Politically Correct Bedtime Stories
- First edition cover
- Author: James Finn Garner
- Publisher: Macmillan Publishing
- Publication date: 1994
- ISBN: 978-0-02-542730-3

= Politically Correct Bedtime Stories =

1994 book by James Finn Garner

Politically Correct Bedtime Stories: Modern Tales for Our Life and Times is a 1994 book written by American writer James Finn Garner, in which Garner satirizes the trend toward political correctness and censorship of children's literature, with an emphasis on humour and parody. The bulk of the book consists of fairy tales such as Little Red Riding Hood, the Three Little Pigs and Snow White, rewritten so that they represent what a politically correct adult would consider a good and moral tale for children.

The revisions include extensive usage of politically correct buzzwords (and parodies thereof), deliberately stiff moralizing dialogue and narration, inclusion of modern concepts and objects (such as health spas, mineral water, and automobiles), and often feature a plot twist that reverses the roles of the heroes and villains of the story (for example, the woodsman in Little Red Riding Hood is seen by Red Riding Hood not as a heroic saviour but as a "sexist" and "speciesist" interloper, and Snow White's evil stepmother ends up with a positive portrayal while the prince and the seven dwarves are portrayed as chauvinistic).

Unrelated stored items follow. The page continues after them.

-- pv_equiv track=rewrite | github.com/rmcd-mscb/nhf-spatial-targets | src/nhf_spatial_targets/credentials.py | _remove_earthdata_blocks
-- ===== SOURCE A (Python) =====
-- def _remove_earthdata_blocks(lines: list[str]) -> list[str]:
--     """Return lines with all 'machine urs.earthdata.nasa.gov' blocks removed.
--
--     Preserves all other content verbatim, including macdef bodies, default
--     blocks, comments, and blank lines.
--
--     A ``machine urs.earthdata.nasa.gov`` block starts at the line whose
--     first non-whitespace token is ``machine`` followed by
--     ``urs.earthdata.nasa.gov``.  The block extends through subsequent
--     continuation lines (lines that do not start a new top-level keyword)
--     until one of the following is encountered:
--
--     - Another ``machine <name>`` line
--     - A ``default`` line
--     - A ``macdef <name>`` line (the macdef body through the next blank line
--       is **not** considered part of the earthdata block)
--     - End of file
--     """
--     _EARTHDATA_HOST = "urs.earthdata.nasa.gov"
--
--     result: list[str] = []
--     skip = False
--
--     for line in lines:
--         stripped = line.strip()
--         tokens = stripped.split()
--
--         # Detect top-level keyword lines
--         is_machine = len(tokens) >= 2 and tokens[0] == "machine"
--         is_default = len(tokens) >= 1 and tokens[0] == "default"
--         is_macdef = len(tokens) >= 2 and tokens[0] == "macdef"
--
--         if is_machine:
--             if tokens[1] == _EARTHDATA_HOST:
--                 # Start of an earthdata block — skip it
--                 skip = True
--             else:
--                 # A different machine block — keep it
--                 skip = False
--                 result.append(line)
--         elif is_default or is_macdef:
--             # Top-level default/macdef — always keep; end any earthdata skip
--             skip = False
--             result.append(line)
--         else:
--             if not skip:
--                 result.append(line)
--
--     return result
-- ===== SOURCE B (Python) =====
-- def _remove_earthdata_blocks(lines: list[str]) -> list[str]:
--     """Group the netrc lines into blocks, then keep every block except the
--     'machine urs.earthdata.nasa.gov' ones."""
--     _EARTHDATA_HOST = "urs.earthdata.nasa.gov"
--
--     def header_tokens(line):
--         tokens = line.strip().split()
--         if len(tokens) >= 2 and tokens[0] == "machine":
--             return tokens
--         if len(tokens) >= 1 and tokens[0] == "default":
--             return tokens
--         if len(tokens) >= 2 and tokens[0] == "macdef":
--             return tokens
--         return None
--
--     # blocks: list of (header tokens or None, segment lines); the first block
--     # (header None) is the preamble before any top-level header line.
--     done = []
--     cur = (None, [])
--     for line in lines:
--         tokens = header_tokens(line)
--         if tokens is not None:
--             done.append(cur)
--             cur = (tokens, [line])
--         else:
--             cur[1].append(line)
--     blocks = done + [cur]
--
--     out = []
--     for hdr, seg in blocks:
--         if hdr is not None and hdr[0] == "machine" and hdr[1] == _EARTHDATA_HOST:
--             continue
--         out.extend(seg)
--     return out
-- ===== Notes on version B (the rewrite author's own statement) =====
-- stated objective: alternative
-- what changed: Replaces the stateful skip-flag single pass with a group-then-filter decomposition: the lines are first split into a preamble plus header-led blocks, then the result is the concatenation of every block whose header is not 'machine urs.earthdata.nasa.gov'.
import Mathlib
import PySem
-- pv_equiv track=rewrite | github.com/CalippoSlush/adventcode2025 | Day4.py | part2
-- ===== SOURCE A (Python) =====
-- def find_removes(test,size):
--     remove =[]
--     for i in range(len(test)):
--         total = 0
--         if test[i] == "@":
--             if i % size == 0:
--                 index_check = [-size, -size + 1, 1, size, size + 1]
--             elif i % size == size - 1:
--                 index_check = [-size - 1, -size, -1, size - 1, size]
--             else:
--                 index_check = [-size - 1, -size, -size + 1, -1, 1, size - 1, size, size + 1]
--             for j in index_check:
--                 ID = i + j
--                 if ID < 0 or ID >= len(test):
--                     continue
--                 if test[ID] == "@":
--                     total += 1
--             if total < 4:
--
--                 remove.append(i)
--     return remove
--
-- def removed(test,index):
--     for i in index:
--         test[i]= "."
--     return test
--
-- def part2(test,size):
--     can_rem = find_removes(test, size)
--     total = 0
--     while len(can_rem)>0:
--         can_rem = find_removes(test,size)
--         total+= len(can_rem)
--         test = removed(test,can_rem)
--     return total
-- ===== SOURCE B (Python) =====
-- def part2(test, size):
--     # Worklist erosion: precompute neighbour lists and a reverse-neighbour index
--     # once, then remove cells one at a time, re-checking only the cells whose
--     # neighbour was just removed.  Does not mutate `test` (A overwrites removed
--     # cells with "." in place); return value is the same.
--     n = len(test)
--     nbrs = []
--     for i in range(n):
--         if i % size == 0:
--             offs = [-size, -size + 1, 1, size, size + 1]
--         elif i % size == size - 1:
--             offs = [-size - 1, -size, -1, size - 1, size]
--         else:
--             offs = [-size - 1, -size, -size + 1, -1, 1, size - 1, size, size + 1]
--         nbrs.append([i + j for j in offs if 0 <= i + j < n])
--     rev = {}
--     for i in range(n):
--         for t in nbrs[i]:
--             rev.setdefault(t, []).append(i)
--     live = [c == "@" for c in test]
--     stack = list(range(n))
--     total = 0
--     while stack:
--         i = stack.pop()
--         if live[i] and sum(1 for t in nbrs[i] if live[t]) < 4:
--             live[i] = False
--             total += 1
--             stack.extend(rev.get(i, []))
--     return total
-- ===== Notes on version B (the rewrite author's own statement) =====
-- stated objective: alternative
-- what changed: A rescans the whole grid every erosion round (find_removes over all cells, repeated until a round removes nothing); B builds neighbour and reverse-neighbour indexes once and runs a worklist that removes cells one at a time, re-checking only cells whose neighbour was just removed.
-- outside the precondition, e.g. on part2(['.'], 0): A returns 0, B raises ZeroDivisionError
import Mathlib
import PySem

Politically Correct Bedtime Stories was Garner's first published book (or, in the words of his similarly satirical biography blurb from the book, "his first processed tree carcass"). More than 2.5 million copies have been sold in the United States and it has since been translated into 20 languages. Garner wrote two follow-up books: Once upon a More Enlightened Time: More Politically Correct Bedtime Stories and Politically Correct Holiday Stories: For an Enlightened Yuletide Season, the latter book satirizing political correctness during the Christmas holiday season. In 1998, the three books were compiled into an omnibus collection called Politically Correct: The Ultimate Storybook. All editions of the Politically Correct titles are currently out of print.

In 2018, Garner released "Politically Correct Pinocchio".

==Stories==
The following is a listing of the stories in the order they appear in the book.

===Little Red Riding Hood===
Based on the popular fairy tale of the same name, this parody includes as its main themes mocking the idea of anti-"speciesism" and the more radical branches and concepts of feminism (such as using the spelling "womyn" instead of "women" throughout, a pattern that is repeated in other stories in the book), and is one of the several stories in which the ending is completely altered from the original fairy tale.

The woodsman (who saves Little Red Riding Hood and her grandmother in the most well-known versions of the tale) ends up beheaded by the grandmother, who leaps from the wolf's mouth of her own accord after a "stirring" moralizing speech from Red, who states that womyn and wolves can solve their own problems without a man's interference. This comes after, of course, Red Riding Hood has labeled him as "sexist" and "speciesist" for deciding to try to save Red Riding Hood by killing the wolf. The wolf, Red Riding Hood, and her grandmother then form an "alternative household" together.

===The Emperor's New Clothes===
This is a parody of the eponymous fairy tale. The well-known ending is not entirely changed, but the outcome of it and moral of the story nonetheless do.

The story ends with a pro-nudist twist, with the whole kingdom quickly deciding to adopt a clothing optional society.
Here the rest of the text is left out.